11.7 Variation of Terms. All terms and any variations thereof shall be deemed to refer to masculine, feminine, or neuter, singular or plural, as the identity of the Person or Persons may require.
11.8 Governing Law. The laws of the State of Iowa shall govern the validity of this Agreement, the construction of its terms, and the interpretation of the rights and duties arising hereunder.
11.9 Waiver of Jury Trial. Each of the Members irrevocably waives to the extent permitted by law, all rights to trial by jury in any action, proceeding or counterclaim arising out of or relating to this Agreement.
11.10 Counterpart Execution. This Agreement may be executed in any number of counterparts with the same effect as if all of the Members had signed the same document. All counterparts shall be construed together and shall constitute one agreement.
11.11 Specific Performance.
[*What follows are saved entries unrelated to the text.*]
-- pv_equiv track=rewrite | github.com/TaegyuHan/Puzzlie_algorithm_with_python | 20171483_한태규_Puzzlie10/prac_4.py | Good
-- ===== SOURCE A (Python) =====
-- def Good(Comb: list, candList: list, candTalents: list, AllTalents: list):
--     """선택된 참가자의 프로그램에 모든 재능이
--        방송 되는지 확인한다.
--
--     Args:
--         Comb (set): [선택 참가자]
--         candList (list): [모든 참가자]
--         candTalents (list): [참가자 각각의 재능]
--         AllTalents (list): [참가자의 모든 재능]
--
--     Returns:
--         [bool]: [모든 재능을 포함했는지 확인합니다.]
--     """
--
--     for tal in AllTalents:  # 모든 재능 검사
--         cover = False
--         for cand in Comb:  # 선택 참가자 1명씩 검사
--             candTal = candTalents[candList.index(cand)]
--             if tal in candTal:  # 있으면 통과
--                 cover = True
--         if not cover:  # 없으면  False
--             return False
--
--     return True  # 있으면  True
-- ===== SOURCE B (Python) =====
-- def Good(Comb: list, candList: list, candTalents: list, AllTalents: list):
--     idx = {}
--     for i, cand in enumerate(candList):
--         idx.setdefault(cand, i)
--     covered = set()
--     for cand in Comb:
--         covered.update(candTalents[idx[cand]])
--     return set(AllTalents) <= covered
-- ===== Notes on version B (the rewrite author's own statement) =====
-- stated objective: faster
-- what changed: Instead of re-scanning candList with .index and re-testing membership for every (talent, participant) pair, B builds the first-occurrence index dict once, unions the selected participants' talents into one set, and answers with a single subset test.
-- outside the precondition, e.g. on Good(['x'], [], [], []): A returns True, B raises KeyError
import Mathlib
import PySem

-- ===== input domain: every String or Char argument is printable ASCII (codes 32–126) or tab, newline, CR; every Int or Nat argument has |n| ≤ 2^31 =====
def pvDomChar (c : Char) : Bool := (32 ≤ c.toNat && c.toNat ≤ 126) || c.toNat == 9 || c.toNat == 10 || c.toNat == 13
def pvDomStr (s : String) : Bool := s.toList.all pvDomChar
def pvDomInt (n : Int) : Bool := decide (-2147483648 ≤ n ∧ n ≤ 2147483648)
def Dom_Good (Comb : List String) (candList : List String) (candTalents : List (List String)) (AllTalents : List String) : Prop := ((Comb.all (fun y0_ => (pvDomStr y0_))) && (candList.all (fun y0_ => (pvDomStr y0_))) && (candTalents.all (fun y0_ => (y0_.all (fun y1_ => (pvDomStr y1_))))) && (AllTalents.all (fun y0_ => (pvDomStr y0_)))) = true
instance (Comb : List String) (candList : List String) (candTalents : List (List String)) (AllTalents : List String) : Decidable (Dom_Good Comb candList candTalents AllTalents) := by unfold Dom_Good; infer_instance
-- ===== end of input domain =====

-- B replaces A's per-(talent, participant) rescan of candList (.index) by a one-pass first-occurrence
-- index dict plus a union set of covered talents and a single subset test (objective: faster).


-- ===== PORT A =====
-- inner 'for cand in Comb' loop of A: none = the ValueError/IndexError of candTalents[candList.index(cand)]
def goodCover (candList : List String) (candTalents : List (List String)) (tal : String) (Comb : List String) : Option Bool :=
  Comb.foldl (fun acc cand =>
    match acc with
    | none => none
    | some cover =>
      match PySem.List.index? candList cand with
      | none => none
      | some i =>
        match candTalents[i]? with
        | none => none
        | some candTal => some (cover || candTal.contains tal)) (some false)

-- outer 'for tal in AllTalents' loop of A
def goodLoop (Comb : List String) (candList : List String) (candTalents : List (List String)) : List String → Option Bool
  | [] => some true
  | tal :: rest =>
    match goodCover candList candTalents tal Comb with
    | none => none
    | some cover => if cover then goodLoop Comb candList candTalents rest else some false

def Good (Comb : List String) (candList : List String) (candTalents : List (List String)) (AllTalents : List String) : Bool :=
  (goodLoop Comb candList candTalents AllTalents).getD false

-- ===== PORT B =====
-- idx = {}; for i, cand in enumerate(candList): idx.setdefault(cand, i)
def altIdx (candList : List String) : PySem.Dict String Int :=
  (PySem.List.enumerate candList 0).foldl (fun d p => d.setdefault p.2 p.1) PySem.Dict.empty

-- covered = set(); for cand in Comb: covered.update(candTalents[idx[cand]])  (none = KeyError/IndexError)
def altCovered (candList : List String) (candTalents : List (List String)) (Comb : List String) : Option (PySem.Set String) :=
  Comb.foldl (fun acc cand =>
    match acc with
    | none => none
    | some s =>
      match (altIdx candList).get? cand with
      | none => none
      | some i =>
        match PySem.List.pyGet? candTalents i with
        | none => none
        | some tl => some (PySem.Set.update s tl)) (some PySem.Set.empty)

def Good_alt (Comb : List String) (candList : List String) (candTalents : List (List String)) (AllTalents : List String) : Bool :=
  match altCovered candList candTalents Comb with
  | none => false
  | some covered => PySem.Set.issubset (PySem.Set.ofList AllTalents) covered

-- ===== PRECONDITION & SPEC =====
-- Pre_ excludes every Comb containing a participant without a usable talents row: A raises there
-- (ValueError/IndexError) whenever AllTalents is nonempty, and B always raises there (KeyError/IndexError);
-- the only excluded inputs where A still returns (True) are those with AllTalents = [], an accident of
-- A's loop never running — B's natural lookup raises there, so they are excluded rather than matched.
def Pre_Good (Comb : List String) (candList : List String) (candTalents : List (List String)) (AllTalents : List String) : Prop :=
  ∀ cand ∈ Comb, ∃ i, PySem.List.index? candList cand = some i ∧ i < candTalents.length
instance (Comb : List String) (candList : List String) (candTalents : List (List String)) (AllTalents : List String) : Decidable (Pre_Good Comb candList candTalents AllTalents) := by unfold Pre_Good; infer_instance

def pvWitness_Good : List String × List String × List (List String) × List String :=
  (["ann", "bob"], ["ann", "bob", "cid"], [["sing"], ["dance"], ["magic"]], ["sing", "dance"])

def Spec_Good (Comb : List String) (candList : List String) (candTalents : List (List String)) (AllTalents : List String) (out : Bool) : Prop := out = Good_alt Comb candList candTalents AllTalents
instance (Comb : List String) (candList : List String) (candTalents : List (List String)) (AllTalents : List String) (out : Bool) : Decidable (Spec_Good Comb candList candTalents AllTalents out) := by unfold Spec_Good; infer_instance

-- ===== CLAIM (what is proved, stated in full; the proofs are below) =====
def Claim_equal_Good : Prop := ∀ (Comb : List String) (candList : List String) (candTalents : List (List String)) (AllTalents : List String), Dom_Good Comb candList candTalents AllTalents → Pre_Good Comb candList candTalents AllTalents → Spec_Good Comb candList candTalents AllTalents (Good Comb candList candTalents AllTalents)

-- ===== LEMMAS AND PROOFS =====

-- the talents row of a participant, as both programs look it up
def talsOf (candList : List String) (candTalents : List (List String)) (cand : String) : List String :=
  match PySem.List.index? candList cand with
  | none => []
  | some i => candTalents.getD i []

theorem talsOf_eq {candList : List String} {candTalents : List (List String)} {cand : String}
    {i : Nat} (hi : PySem.List.index? candList cand = some i) (hlt : i < candTalents.length) :
    talsOf candList candTalents cand = candTalents[i] := by
  unfold talsOf
  rw [hi]
  simp [List.getD, List.getElem?_eq_getElem hlt]

theorem altIdx_go (xs : List String) (s : Int) (d : PySem.Dict String Int) (c : String) :
    (((PySem.List.enumerate xs s).foldl (fun d p => d.setdefault p.2 p.1) d).get? c)
      = (d.get? c).or ((PySem.List.index? xs c).map (fun (n : Nat) => s + (n : Int))) := by
  induction xs generalizing s d with
  | nil => simp [PySem.List.enumerate_nil, PySem.List.index?_eq_idxOf?, List.idxOf?]
  | cons x xs ih =>
    rw [PySem.List.enumerate_cons]
    simp only [List.foldl_cons]
    rw [ih]
    by_cases hc : c = x
    · subst hc
      rw [PySem.List.index?_cons_self]
      rw [PySem.Dict.get?_setdefault_self]
      cases d.get? c <;> simp
    · rw [PySem.List.index?_cons_of_ne xs (Ne.symm hc)]
      rw [PySem.Dict.get?_setdefault_of_ne d s hc]
      cases d.get? c with
      | some v => simp
      | none =>
        cases PySem.List.index? xs c with
        | none => simp
        | some n =>
          simp only [Option.map_some, Option.none_or, Option.some.injEq]
          push_cast
          ring

theorem altIdx_get? (candList : List String) (c : String) :
    (altIdx candList).get? c = (PySem.List.index? candList c).map (fun (n : Nat) => (n : Int)) := by
  unfold altIdx
  rw [altIdx_go]
  simp [PySem.Dict.get?_empty]

theorem goodCover_eq (candList : List String) (candTalents : List (List String)) (tal : String)
    (Comb : List String) (b : Bool)
    (hp : ∀ cand ∈ Comb, ∃ i, PySem.List.index? candList cand = some i ∧ i < candTalents.length) :
    Comb.foldl (fun acc cand =>
      match acc with
      | none => none
      | some cover =>
        match PySem.List.index? candList cand with
        | none => none
        | some i =>
          match candTalents[i]? with
          | none => none
          | some candTal => some (cover || candTal.contains tal)) (some b)
      = some (b || Comb.any (fun cand => (talsOf candList candTalents cand).contains tal)) := by
  induction Comb generalizing b with
  | nil => simp
  | cons cand rest ih =>
    obtain ⟨i, hi, hlt⟩ := hp cand (by simp)
    simp only [List.foldl_cons, hi]
    rw [List.getElem?_eq_getElem hlt]
    rw [ih _ (fun c hc => hp c (by simp [hc]))]
    rw [List.any_cons, talsOf_eq hi hlt, Bool.or_assoc]

theorem goodLoop_eq (Comb : List String) (candList : List String) (candTalents : List (List String))
    (AllTalents : List String)
    (hp : ∀ cand ∈ Comb, ∃ i, PySem.List.index? candList cand = some i ∧ i < candTalents.length) :
    goodLoop Comb candList candTalents AllTalents
      = some (AllTalents.all (fun tal => Comb.any
          (fun cand => (talsOf candList candTalents cand).contains tal))) := by
  induction AllTalents with
  | nil => simp [goodLoop]
  | cons tal rest ih =>
    unfold goodLoop
    rw [show goodCover candList candTalents tal Comb
        = some (Comb.any (fun cand => (talsOf candList candTalents cand).contains tal)) from
      by unfold goodCover; rw [goodCover_eq candList candTalents tal Comb false hp]; simp]
    rw [List.all_cons]
    cases ha : Comb.any (fun cand => (talsOf candList candTalents cand).contains tal) with
    | false => simp only [Bool.false_and]; rfl
    | true => simp only [Bool.true_and]; exact ih

theorem altCovered_eq (candList : List String) (candTalents : List (List String))
    (Comb : List String)
    (hp : ∀ cand ∈ Comb, ∃ i, PySem.List.index? candList cand = some i ∧ i < candTalents.length) :
    ∃ S, altCovered candList candTalents Comb = some S ∧
      ∀ t, t ∈ S ↔ ∃ cand ∈ Comb, t ∈ talsOf candList candTalents cand := by
  unfold altCovered
  suffices h : ∀ (Comb : List String) (s : PySem.Set String),
      (∀ cand ∈ Comb, ∃ i, PySem.List.index? candList cand = some i ∧ i < candTalents.length) →
      ∃ S, Comb.foldl (fun acc cand =>
        match acc with
        | none => none
        | some s =>
          match (altIdx candList).get? cand with
          | none => none
          | some i =>
            match PySem.List.pyGet? candTalents i with
            | none => none
            | some tl => some (PySem.Set.update s tl)) (some s) = some S ∧
        ∀ t, t ∈ S ↔ t ∈ s ∨ ∃ cand ∈ Comb, t ∈ talsOf candList candTalents cand by
    obtain ⟨S, hS, hmem⟩ := h Comb PySem.Set.empty hp
    exact ⟨S, hS, fun t => by rw [hmem t]; simp [PySem.Set.empty]⟩
  intro Comb₀ s hp₀
  induction Comb₀ generalizing s with
  | nil => exact ⟨s, rfl, by simp⟩
  | cons cand rest ih =>
    obtain ⟨i, hi, hlt⟩ := hp₀ cand (by simp)
    have hstep : (match (altIdx candList).get? cand with
        | none => none
        | some i =>
          match PySem.List.pyGet? candTalents i with
          | none => none
          | some tl => some (PySem.Set.update s tl))
        = some (PySem.Set.update s candTalents[i]) := by
      rw [altIdx_get?, hi]
      simp only [Option.map_some]
      rw [PySem.List.pyGet?_natCast, List.getElem?_eq_getElem hlt]
    simp only [List.foldl_cons]
    rw [hstep]
    obtain ⟨S, hS, hmem⟩ := ih (PySem.Set.update s candTalents[i]) (fun c hc => hp₀ c (by simp [hc]))
    refine ⟨S, hS, fun t => ?_⟩
    rw [hmem t, PySem.Set.mem_update]
    constructor
    · rintro ((h | h) | ⟨c, hc, ht⟩)
      · exact Or.inl h
      · exact Or.inr ⟨cand, by simp, by rw [talsOf_eq hi hlt]; exact h⟩
      · exact Or.inr ⟨c, by simp [hc], ht⟩
    · rintro (h | ⟨c, hc, ht⟩)
      · exact Or.inl (Or.inl h)
      · rcases List.mem_cons.mp hc with rfl | hc'
        · exact Or.inl (Or.inr (by rwa [talsOf_eq hi hlt] at ht))
        · exact Or.inr ⟨c, hc', ht⟩

-- ===== VERDICT (by name: the statement is the Claim_ definition above) =====
theorem Good_spec : Claim_equal_Good := by
  intro Comb candList candTalents AllTalents _ hp
  unfold Spec_Good Good Good_alt
  rw [goodLoop_eq Comb candList candTalents AllTalents hp]
  obtain ⟨S, hS, hmem⟩ := altCovered_eq candList candTalents Comb hp
  rw [hS]
  simp only [Option.getD_some]
  rw [Bool.eq_iff_iff, List.all_eq_true, PySem.Set.issubset_iff]
  constructor
  · intro h t ht
    rw [PySem.Set.mem_ofList] at ht
    rw [hmem t]
    have := h t ht
    rw [List.any_eq_true] at this
    obtain ⟨c, hc, htc⟩ := this
    exact ⟨c, hc, by simpa using htc⟩
  · intro h t ht
    have := h t (by rw [PySem.Set.mem_ofList]; exact ht)
    rw [hmem t] at this
    obtain ⟨c, hc, htc⟩ := this
    rw [List.any_eq_true]
    exact ⟨c, hc, by simpa using htc⟩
Each Member agrees with the other Members that the other Members would be irreparably damaged if any of the provisions of this Agreement are not performed in accordance with their specific terms and that monetary damages would not provide an adequate remedy in such event. Accordingly, it is agreed that, in addition to any other remedy to which the nonbreaching Members may be entitled, at law or in equity, the nonbreaching Members shall be entitled to injunctive relief to prevent breaches of the provisions of this Agreement and specifically to enforce the terms and provisions hereof in any action instituted in any court of the United States or any state thereof having subject matter jurisdiction thereof.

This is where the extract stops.